A 99 Designs competition refined them.
Designer Blake Barnes finished the job.
But here’s what AI can’t do:
It can’t answer the most important question.
What am I to you?
AI can execute brilliantly once you’ve landed on your positioning.
It can’t—and shouldn’t—choose one for you.
That answer has to come from you.
Positioning People
The fundamentals expressed by Ries and Trout also apply to individuals.
In the LBM industry, I see John Powers building a reputation on Instagram. A.J. Mozingo is developing a distinctive voice on LinkedIn. Mark Weber is taking it to the next level by writing a book.

Different platforms.
Different voices.
Same objective: Occupying a specific place in the minds of the people they hope to serve.
Positioning and Branding: Thinking Beyond the Logo
Sales leaders often talk about the importance of qualifying prospects.
And that’s necessary, yet insufficient.
We also need to think about disqualifying prospects.
The best branding encourages the right customers to lean in while discouraging the wrong ones, helping them to opt-out.
Strong positioning creates clarity.
Here’s who we are and who, exactly, we help.
Because you don’t serve a market.
You serve individuals.
Each with their own needs, fears, and pains.
Each with plenty of opportunities to grow.
If you try selling to all of them, you’ll be memorable to none of them.
So, What Am I to You?
Whether you’re intentional about it or not, you’re shaping the answer to that question every single day.
Every call you make.
Every job site visit.
Every problem you solve before the customer even knows they’ve got one.
You walk away and your customer thinks, That’s my guy!
(And yes, ladies, you’re that guy too.)
That’s positioning.
Not a logo.
Not a tagline.
The way you make your customers feel.
Which brings me to why we’re launching two programs this year—and why we built them the way we did.
The OSR Academy is built around a simple belief: That standing out in a crowded market is a skill.
It can be taught.
It can be practiced.
And failing to plan = planning to fail.
The Academy is a 12-month program designed to help outside sales reps develop the skills, habits, and confidence to become the kind of rep customers don’t just buy from—they refer.
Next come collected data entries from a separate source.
lemma nodup_keys_pvPart2 (spl : List (List Int)) (h : Int) :
    ∀ (f : Nat) (b : List Int), (pvPart2 spl h f b).keys.Nodup := by
  intro f
  induction f with
  | zero =>
    intro b
    exact PySem.Dict.nodup_keys_insert _ _ _ PySem.Dict.nodup_keys_empty
  | succ f ih =>
    intro b
    have hbase : (PySem.Dict.empty.insert b (1 : Int)).keys.Nodup :=
      PySem.Dict.nodup_keys_insert _ _ _ PySem.Dict.nodup_keys_empty
    simp only [pvPart2]
    match (pvStep [b] spl h).1 with
    | [] => exact hbase
    | [x] => exact nodup_keys_mergeOne _ _ hbase
    | x :: y :: rest =>
      simp only [pvVisitMerge, List.map_cons, List.foldl_cons]
      have : ∀ (l : List (List Int)) (acc : PySem.Dict (List Int) Int), acc.keys.Nodup →
          ((l.map (fun z => pvPart2 spl h f z)).foldl pvVisitMergeOne acc).keys.Nodup := by
        intro l
        induction l with
        | nil => intro acc hacc; exact hacc
        | cons z l ihl =>
          intro acc hacc
          simp only [List.map_cons, List.foldl_cons]
          exact ihl _ (nodup_keys_mergeOne _ _ hacc)
      exact this rest _ (nodup_keys_mergeOne _ _ (nodup_keys_mergeOne _ _ hbase))

-- B's merge loop computes A's visit_merge pass when the merged-in dict has distinct keys
lemma mergeB_eq_mergeOne (m d : PySem.Dict (List Int) Int) (hd : d.keys.Nodup) :
    pvMergeB m d = pvVisitMergeOne m d := by
  unfold pvMergeB pvVisitMergeOne
  rw [PySem.Dict.items_eq_map_keys d hd 0, List.foldl_map]
  apply PySem.List.foldl_congr_mem
  intro acc k _
  by_cases hc : acc.contains k = false
  · rw [if_pos hc, PySem.Dict.getD_of_not_contains acc (0 : Int) hc, zero_add]
  · rw [if_neg hc]

-- the memo only holds finished results: each entry is A's dict for its beam
def pvGood (spl : List (List Int)) (h : Int)
    (m : PySem.Dict (List Int) (PySem.Dict (List Int) Int)) : Prop :=
  ∀ k d, m.get? k = some d → d = pvPart2 spl h (h - pvGetI k 0).toNat k

-- extending a good memo with a finished result keeps it good
lemma pvGood_insert (spl : List (List Int)) (h : Int)
    (m : PySem.Dict (List Int) (PySem.Dict (List Int) Int)) (hm : pvGood spl h m)
    (b : List Int) (v : PySem.Dict (List Int) Int)
    (hv : v = pvPart2 spl h (h - pvGetI b 0).toNat b) : pvGood spl h (m.insert b v) := by
  intro k d hk
  rw [PySem.Dict.get?_insert] at hk
  by_cases hkb : k = b
  · rw [if_pos hkb] at hk
    subst hkb
    cases hk
    exact hv
  · rw [if_neg hkb] at hk
    exact hm k d hk

-- the main invariant: with a good memo and exact fuel, solve returns A's dict and
-- leaves the memo good
lemma pvSolve_spec (spl : List (List Int)) (h : Int) :
    ∀ (f : Nat) (b : List Int) (m : PySem.Dict (List Int) (PySem.Dict (List Int) Int)),
      f = (h - pvGetI b 0).toNat → pvGetI b 0 < h → pvGood spl h m →
      (pvSolve spl h f b m).1 = pvPart2 spl h f b ∧ pvGood spl h (pvSolve spl h f b m).2 := by
  intro f
  induction f with
  | zero => intro b m hf hlt _; omega
  | succ f ih =>
    intro b m hf hlt hm
    cases hmem : m.get? b with
    | some d =>
      have hres : pvSolve spl h (f + 1) b m = (d, m) := by
        rw [pvSolve, hmem]
      rw [hres]
      refine ⟨?_, hm⟩
      have := hm b d hmem
      rw [this, ← hf]
    | none =>
      by_cases hbot : pvGetI b 0 + 1 = h
      · have hres : pvSolve spl h (f + 1) b m =
            (PySem.Dict.empty.insert b 1, m.insert b (PySem.Dict.empty.insert b 1)) := by
          rw [pvSolve, hmem]
          simp [hbot]
        have hA : pvPart2 spl h (f + 1) b = PySem.Dict.empty.insert b 1 := by
          simp [pvPart2, pvStep, pvStepLoop, hbot]
        rw [hres, hA]
        exact ⟨rfl, pvGood_insert spl h m hm b _ (by rw [← hf, hA])⟩
      · have hr : pvGetI b 0 + 1 < h := by omega
        have hf1 : ∀ c : Int, f = (h - pvGetI [pvGetI b 0 + 1, c] 0).toNat := by
          intro c
          rw [(pvGetI_pair _ _).1]
          omega
        have hl1 : ∀ c : Int, pvGetI [pvGetI b 0 + 1, c] 0 < h := by
          intro c
          rw [(pvGetI_pair _ _).1]
          exact hr
        by_cases hsplm : [pvGetI b 0 + 1, pvGetI b 1] ∈ spl
        · obtain ⟨hd1, hg1⟩ := ih [pvGetI b 0 + 1, pvGetI b 1 + 1] m (hf1 _) (hl1 _) hm
          obtain ⟨hd2, hg2⟩ := ih [pvGetI b 0 + 1, pvGetI b 1 - 1]
            (pvSolve spl h f [pvGetI b 0 + 1, pvGetI b 1 + 1] m).2 (hf1 _) (hl1 _) hg1
          have hres : pvSolve spl h (f + 1) b m =
              (pvMergeB (pvMergeB (PySem.Dict.empty.insert b 1)
                  (pvSolve spl h f [pvGetI b 0 + 1, pvGetI b 1 + 1] m).1
                )
                (pvSolve spl h f [pvGetI b 0 + 1, pvGetI b 1 - 1]
                  (pvSolve spl h f [pvGetI b 0 + 1, pvGetI b 1 + 1] m).2).1,
              ((pvSolve spl h f [pvGetI b 0 + 1, pvGetI b 1 - 1]
                  (pvSolve spl h f [pvGetI b 0 + 1, pvGetI b 1 + 1] m).2).2).insert b
                (pvMergeB (pvMergeB (PySem.Dict.empty.insert b 1)
                    (pvSolve spl h f [pvGetI b 0 + 1, pvGetI b 1 + 1] m).1)
                  (pvSolve spl h f [pvGetI b 0 + 1, pvGetI b 1 - 1]
                    (pvSolve spl h f [pvGetI b 0 + 1, pvGetI b 1 + 1] m).2).1)) := by
            rw [pvSolve, hmem]
            simp [hbot, hsplm]
          have hA : pvPart2 spl h (f + 1) b =
              pvVisitMergeOne
                (pvVisitMergeOne (PySem.Dict.empty.insert b 1)
                  (pvPart2 spl h f [pvGetI b 0 + 1, pvGetI b 1 + 1]))
                (pvPart2 spl h f [pvGetI b 0 + 1, pvGetI b 1 - 1]) := by
            simp [pvPart2, pvStep, pvStepLoop, hbot, hsplm, pvVisitMerge]
          have hv : pvMergeB (pvMergeB (PySem.Dict.empty.insert b 1)
                (pvSolve spl h f [pvGetI b 0 + 1, pvGetI b 1 + 1] m).1)
              (pvSolve spl h f [pvGetI b 0 + 1, pvGetI b 1 - 1]
                (pvSolve spl h f [pvGetI b 0 + 1, pvGetI b 1 + 1] m).2).1 =
              pvPart2 spl h (f + 1) b := by
            rw [hd1, hd2, hA,
              mergeB_eq_mergeOne _ _ (nodup_keys_pvPart2 spl h f _),
              mergeB_eq_mergeOne _ _ (nodup_keys_pvPart2 spl h f _)]
          rw [hres]
          exact ⟨hv, pvGood_insert spl h _ hg2 b _ (by rw [hv, ← hf])⟩
        · obtain ⟨hd1, hg1⟩ := ih [pvGetI b 0 + 1, pvGetI b 1] m (hf1 _) (hl1 _) hm
          have hres : pvSolve spl h (f + 1) b m =
              (pvMergeB (PySem.Dict.empty.insert b 1)
                  (pvSolve spl h f [pvGetI b 0 + 1, pvGetI b 1] m).1,
              ((pvSolve spl h f [pvGetI b 0 + 1, pvGetI b 1] m).2).insert b
                (pvMergeB (PySem.Dict.empty.insert b 1)
                  (pvSolve spl h f [pvGetI b 0 + 1, pvGetI b 1] m).1)) := by
            rw [pvSolve, hmem]
            simp [hbot, hsplm]
          have hA : pvPart2 spl h (f + 1) b =
              pvVisitMergeOne (PySem.Dict.empty.insert b 1)
                (pvPart2 spl h f [pvGetI b 0 + 1, pvGetI b 1]) := by
            simp [pvPart2, pvStep, pvStepLoop, hbot, hsplm, pvVisitMerge]
          have hv : pvMergeB (PySem.Dict.empty.insert b 1)
              (pvSolve spl h f [pvGetI b 0 + 1, pvGetI b 1] m).1 = pvPart2 spl h (f + 1) b := by
            rw [hd1, hA, mergeB_eq_mergeOne _ _ (nodup_keys_pvPart2 spl h f _)]
          rw [hres]
          exact ⟨hv, pvGood_insert spl h _ hg1 b _ (by rw [hv, ← hf])⟩

-- ===== VERDICT (by name: the statement is the Claim_ definition above) =====
theorem part2_impl_spec : Claim_equal_part2_impl := by
  intro start splitters height _ hpre
  obtain ⟨hlen, hlt⟩ := hpre
  unfold Spec_part2_impl part2_impl part2_impl_alt
  have h0 : pvGetI start 0 = start.headI := by
    cases start with
    | nil => simp at hlen
    | cons a rest => simp [pvGetI, PySem.List.pyGet?, PySem.List.pyIdx?]
  have hlt' : pvGetI start 0 < height := by rw [h0]; exact hlt
  have hgood : pvGood splitters height PySem.Dict.empty := by
    intro k d hk
    simp [PySem.Dict.get?_empty] at hk
  obtain ⟨h1, _⟩ := pvSolve_spec splitters height (height - pvGetI start 0).toNat start
    PySem.Dict.empty rfl hlt' hgood
  rw [h1]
We’ve run this program for five years.
The results speak for themselves.
Seats are limited and enrollment closes soon.
The Sales Managers Guild is built around an equally simple belief: Great sales cultures don’t build themselves. They require leaders who know how to coach. Who know how to hold people accountable without crushing their confidence.
Sales leaders who can build a pipeline without inducing panic.
The Guild is for sales managers who are ready to stop walking alone.
Whether you have a rep in the Academy or not—if you lead a sales team in the LBM industry, this program was built for you.
Two programs.
One belief.
Great salespeople don’t happen by accident.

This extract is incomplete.